Provided records:
-- pv_equiv track=rewrite | github.com/nlwtest2020/AyElSeeMoldo | curriculum-planner/scripts/stage1_parse.py | _merge_orphan_delivery_blocks
-- ===== SOURCE A (Python) =====
-- def _merge_orphan_delivery_blocks(blocks: list[dict]) -> list[dict]:
--     """Merge orphan blocks whose names start with 'Delivery:' or 'Format:' into the previous block."""
--     merged = []
--     for block in blocks:
--         name = block.get("activity_name", "").strip()
--         lower_name = name.lower()
--         is_orphan = (
--             (lower_name.startswith("delivery:") or lower_name.startswith("format:"))
--             and merged
--             and not block.get("time")
--         )
--         if is_orphan:
--             parent = merged[-1]
--             # The "name" is actually delivery instructions
--             content = name
--             if block.get("delivery_instructions"):
--                 content += " " + block["delivery_instructions"]
--             parent["delivery_instructions"] = (
--                 parent.get("delivery_instructions", "") + " " + content
--             ).strip()
--             if block.get("pacing") and not parent.get("pacing"):
--                 parent["pacing"] = block["pacing"]
--             if block.get("instructor_notes"):
--                 parent["instructor_notes"] = (
--                     parent.get("instructor_notes", "") + " " + block["instructor_notes"]
--                 ).strip()
--         else:
--             merged.append(block)
--     return merged
-- ===== SOURCE B (Python) =====
-- def _merge_orphan_delivery_blocks(blocks: list[dict]) -> list[dict]:
--     """Two-phase rewrite: group each head block with the run of orphan blocks
--     that follows it, then fold every orphan into its head (mutating the same
--     dict objects, like the original)."""
--
--     def _is_orphan(b):
--         n = b.get("activity_name", "").strip().lower()
--         return (n.startswith("delivery:") or n.startswith("format:")) and not b.get("time")
--
--     # Phase 1: split into (head, orphans) groups by index scanning.
--     groups = []
--     i = 0
--     n = len(blocks)
--     while i < n:
--         head = blocks[i]
--         j = i + 1
--         while j < n and _is_orphan(blocks[j]):
--             j += 1
--         groups.append((head, blocks[i + 1:j]))
--         i = j
--
--     # Phase 2: absorb each orphan into its group's head, in order.
--     def _absorb(head, orphan):
--         text = orphan.get("activity_name", "").strip()
--         if orphan.get("delivery_instructions"):
--             text += " " + orphan["delivery_instructions"]
--         head["delivery_instructions"] = (
--             head.get("delivery_instructions", "") + " " + text
--         ).strip()
--         if orphan.get("pacing") and not head.get("pacing"):
--             head["pacing"] = orphan["pacing"]
--         if orphan.get("instructor_notes"):
--             head["instructor_notes"] = (
--                 head.get("instructor_notes", "") + " " + orphan["instructor_notes"]
--             ).strip()
--         return head
--
--     out = []
--     for head, orphans in groups:
--         for o in orphans:
--             head = _absorb(head, o)
--         out.append(head)
--     return out
-- ===== Notes on version B (the rewrite author's own statement) =====
-- stated objective: alternative
-- what changed: Single online pass that mutates the last appended block is replaced by a two-phase algorithm: first split the list into (head, following-orphan-run) groups by index scanning, then fold each orphan run into its head.
import Mathlib
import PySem

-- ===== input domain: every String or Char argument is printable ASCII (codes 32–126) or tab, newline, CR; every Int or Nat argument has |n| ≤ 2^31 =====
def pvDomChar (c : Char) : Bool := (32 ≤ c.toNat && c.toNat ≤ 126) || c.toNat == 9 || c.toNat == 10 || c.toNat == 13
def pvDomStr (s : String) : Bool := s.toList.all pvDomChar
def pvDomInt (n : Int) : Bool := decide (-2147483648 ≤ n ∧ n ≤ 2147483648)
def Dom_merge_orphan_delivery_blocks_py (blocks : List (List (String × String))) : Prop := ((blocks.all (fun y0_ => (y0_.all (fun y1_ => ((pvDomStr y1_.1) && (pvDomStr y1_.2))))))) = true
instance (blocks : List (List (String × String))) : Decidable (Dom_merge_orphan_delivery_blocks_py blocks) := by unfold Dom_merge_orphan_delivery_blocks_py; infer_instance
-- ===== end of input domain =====

-- B replaces A's single online pass (mutating the last appended block) by a two-phase
-- group-then-fold decomposition; same cost, return-value equivalence only (both Pythons
-- mutate the block dicts in place identically).

-- shared dict-on-assoc-list primitives (emulate Python dict .get(k, "") truthiness and
-- d[k] = v assignment, which overwrites in place or appends; exact for unique keys,
-- which is all a Python dict can present)
def pvGetD (d : List (String × String)) (k : String) : String :=
  match d with
  | [] => ""
  | (k', v) :: rest => if k' == k then v else pvGetD rest k

def pvSet (d : List (String × String)) (k v : String) : List (String × String) :=
  match d with
  | [] => [(k, v)]
  | (k', v') :: rest => if k' == k then (k, v) :: rest else (k', v') :: pvSet rest k v

-- ===== PORT A =====
-- the body of A's orphan branch (parent := merged[-1])
def pvMergeOrphanA (parent block : List (String × String)) (name : String) :
    List (String × String) :=
  let content := if pvGetD block "delivery_instructions" == "" then name
                 else name ++ " " ++ pvGetD block "delivery_instructions"
  let parent := pvSet parent "delivery_instructions"
      (PySem.Str.strip (pvGetD parent "delivery_instructions" ++ " " ++ content))
  let parent := if pvGetD block "pacing" != "" && pvGetD parent "pacing" == "" then
                  pvSet parent "pacing" (pvGetD block "pacing")
                else parent
  if pvGetD block "instructor_notes" != "" then
    pvSet parent "instructor_notes"
      (PySem.Str.strip (pvGetD parent "instructor_notes" ++ " " ++ pvGetD block "instructor_notes"))
  else parent

-- A's loop; merged is accumulated reversed so merged[-1] is the head, reversed at the end
def pvGoA (acc : List (List (String × String))) (blocks : List (List (String × String))) :
    List (List (String × String)) :=
  match blocks with
  | [] => acc.reverse
  | block :: rest =>
    let name := PySem.Str.strip (pvGetD block "activity_name")
    let lowerName := PySem.Str.lower name
    if (PySem.Str.startswith lowerName "delivery:" || PySem.Str.startswith lowerName "format:")
        && !acc.isEmpty && pvGetD block "time" == "" then
      match acc with
      | parent :: tl => pvGoA (pvMergeOrphanA parent block name :: tl) rest
      | [] => pvGoA acc rest      -- unreachable: the guard requires acc nonempty
    else pvGoA (block :: acc) rest

def merge_orphan_delivery_blocks_py (blocks : List (List (String × String))) :
    List (List (String × String)) :=
  pvGoA [] blocks

-- ===== PORT B =====
def pvIsOrphanB (b : List (String × String)) : Bool :=
  let n := PySem.Str.lower (PySem.Str.strip (pvGetD b "activity_name"))
  (PySem.Str.startswith n "delivery:" || PySem.Str.startswith n "format:")
    && pvGetD b "time" == ""

def pvAbsorbB (head orphan : List (String × String)) : List (String × String) :=
  let text0 := PySem.Str.strip (pvGetD orphan "activity_name")
  let text := if pvGetD orphan "delivery_instructions" == "" then text0
              else text0 ++ " " ++ pvGetD orphan "delivery_instructions"
  let head := pvSet head "delivery_instructions"
      (PySem.Str.strip (pvGetD head "delivery_instructions" ++ " " ++ text))
  let head := if pvGetD orphan "pacing" != "" && pvGetD head "pacing" == "" then
                pvSet head "pacing" (pvGetD orphan "pacing")
              else head
  if pvGetD orphan "instructor_notes" != "" then
    pvSet head "instructor_notes"
      (PySem.Str.strip (pvGetD head "instructor_notes" ++ " " ++ pvGetD orphan "instructor_notes"))
  else head

-- phase 1: (head, run of following orphan blocks) groups
def pvGroupB : List (List (String × String)) →
    List (List (String × String) × List (List (String × String)))
  | [] => []
  | b :: rest =>
      (b, rest.takeWhile pvIsOrphanB) :: pvGroupB (rest.dropWhile pvIsOrphanB)
  termination_by l => l.length
  decreasing_by
    simpa using Nat.lt_succ_of_le (List.length_dropWhile_le pvIsOrphanB rest)

def merge_orphan_delivery_blocks_py_alt (blocks : List (List (String × String))) :
    List (List (String × String)) :=
  (pvGroupB blocks).map (fun g => g.2.foldl pvAbsorbB g.1)

-- ===== PRECONDITION & SPEC =====
def Spec_merge_orphan_delivery_blocks_py (blocks : List (List (String × String))) (out : List (List (String × String))) : Prop := out = merge_orphan_delivery_blocks_py_alt blocks
instance (blocks : List (List (String × String))) (out : List (List (String × String))) : Decidable (Spec_merge_orphan_delivery_blocks_py blocks out) := by unfold Spec_merge_orphan_delivery_blocks_py; infer_instance

-- ===== CLAIM (what is proved, stated in full; the proofs are below) =====
def Claim_equal_merge_orphan_delivery_blocks_py : Prop := ∀ (blocks : List (List (String × String))), Dom_merge_orphan_delivery_blocks_py blocks → Spec_merge_orphan_delivery_blocks_py blocks (merge_orphan_delivery_blocks_py blocks)

-- ===== LEMMAS AND PROOFS =====

-- A's orphan-branch body with the (stripped) name plugged in is exactly B's absorb
theorem mergeA_eq_absorbB (p b : List (String × String)) :
    pvMergeOrphanA p b (PySem.Str.strip (pvGetD b "activity_name")) = pvAbsorbB p b := rfl

-- invariant of A's loop against B's group-then-fold shape
theorem goA_cons (p : List (String × String)) (tl blocks : List (List (String × String))) :
    pvGoA (p :: tl) blocks =
      tl.reverse ++ ((blocks.takeWhile pvIsOrphanB).foldl pvAbsorbB p)
        :: (pvGroupB (blocks.dropWhile pvIsOrphanB)).map (fun g => g.2.foldl pvAbsorbB g.1) := by
  induction blocks generalizing p tl with
  | nil => simp [pvGoA, pvGroupB]
  | cons b rest ih =>
    by_cases h : pvIsOrphanB b = true
    · have hsw : (PySem.Str.startswith (PySem.Str.lower (PySem.Str.strip (pvGetD b "activity_name"))) "delivery:"
          || PySem.Str.startswith (PySem.Str.lower (PySem.Str.strip (pvGetD b "activity_name"))) "format:") = true ∧
          (pvGetD b "time" == "") = true := by
        simpa [pvIsOrphanB, Bool.and_eq_true] using h
      simp only [pvGoA, List.isEmpty_cons, Bool.not_false, hsw.1, hsw.2, Bool.and_true,
        if_pos]
      rw [ih (pvMergeOrphanA p b (PySem.Str.strip (pvGetD b "activity_name"))) tl]
      rw [mergeA_eq_absorbB]
      simp [h]
    · have hb : pvIsOrphanB b = false := by simpa using h
      have hg : ((PySem.Str.startswith (PySem.Str.lower (PySem.Str.strip (pvGetD b "activity_name"))) "delivery:"
          || PySem.Str.startswith (PySem.Str.lower (PySem.Str.strip (pvGetD b "activity_name"))) "format:")
          && !(p :: tl).isEmpty && (pvGetD b "time" == "")) = false := by
        have : ((PySem.Str.startswith (PySem.Str.lower (PySem.Str.strip (pvGetD b "activity_name"))) "delivery:"
            || PySem.Str.startswith (PySem.Str.lower (PySem.Str.strip (pvGetD b "activity_name"))) "format:")
            && (pvGetD b "time" == "")) = false := by
          simpa [pvIsOrphanB] using hb
        cases h1 : (PySem.Str.startswith (PySem.Str.lower (PySem.Str.strip (pvGetD b "activity_name"))) "delivery:"
            || PySem.Str.startswith (PySem.Str.lower (PySem.Str.strip (pvGetD b "activity_name"))) "format:") <;>
          cases h2 : (pvGetD b "time" == "") <;> simp_all
      simp only [pvGoA, hg, if_neg Bool.false_ne_true]
      rw [ih b (p :: tl)]
      simp [hb, pvGroupB]

-- ===== VERDICT (by name: the statement is the Claim_ definition above) =====
theorem merge_orphan_delivery_blocks_py_spec : Claim_equal_merge_orphan_delivery_blocks_py := by
  intro blocks _
  unfold Spec_merge_orphan_delivery_blocks_py
  cases blocks with
  | nil => simp [merge_orphan_delivery_blocks_py, merge_orphan_delivery_blocks_py_alt, pvGoA, pvGroupB]
  | cons b rest =>
    show pvGoA [] (b :: rest) = _
    simp only [pvGoA, List.isEmpty_nil, Bool.not_true, Bool.and_false, Bool.false_and,
      if_neg Bool.false_ne_true]
    rw [goA_cons b [] rest]
    simp [merge_orphan_delivery_blocks_py_alt, pvGroupB]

The task:
Everything from the first line of the records above to the line containing "content = name", inclusive, should be repeated exactly; leave out the rest.

Expected output:
-- pv_equiv track=rewrite | github.com/nlwtest2020/AyElSeeMoldo | curriculum-planner/scripts/stage1_parse.py | _merge_orphan_delivery_blocks
-- ===== SOURCE A (Python) =====
-- def _merge_orphan_delivery_blocks(blocks: list[dict]) -> list[dict]:
--     """Merge orphan blocks whose names start with 'Delivery:' or 'Format:' into the previous block."""
--     merged = []
--     for block in blocks:
--         name = block.get("activity_name", "").strip()
--         lower_name = name.lower()
--         is_orphan = (
--             (lower_name.startswith("delivery:") or lower_name.startswith("format:"))
--             and merged
--             and not block.get("time")
--         )
--         if is_orphan:
--             parent = merged[-1]
--             # The "name" is actually delivery instructions
--             content = name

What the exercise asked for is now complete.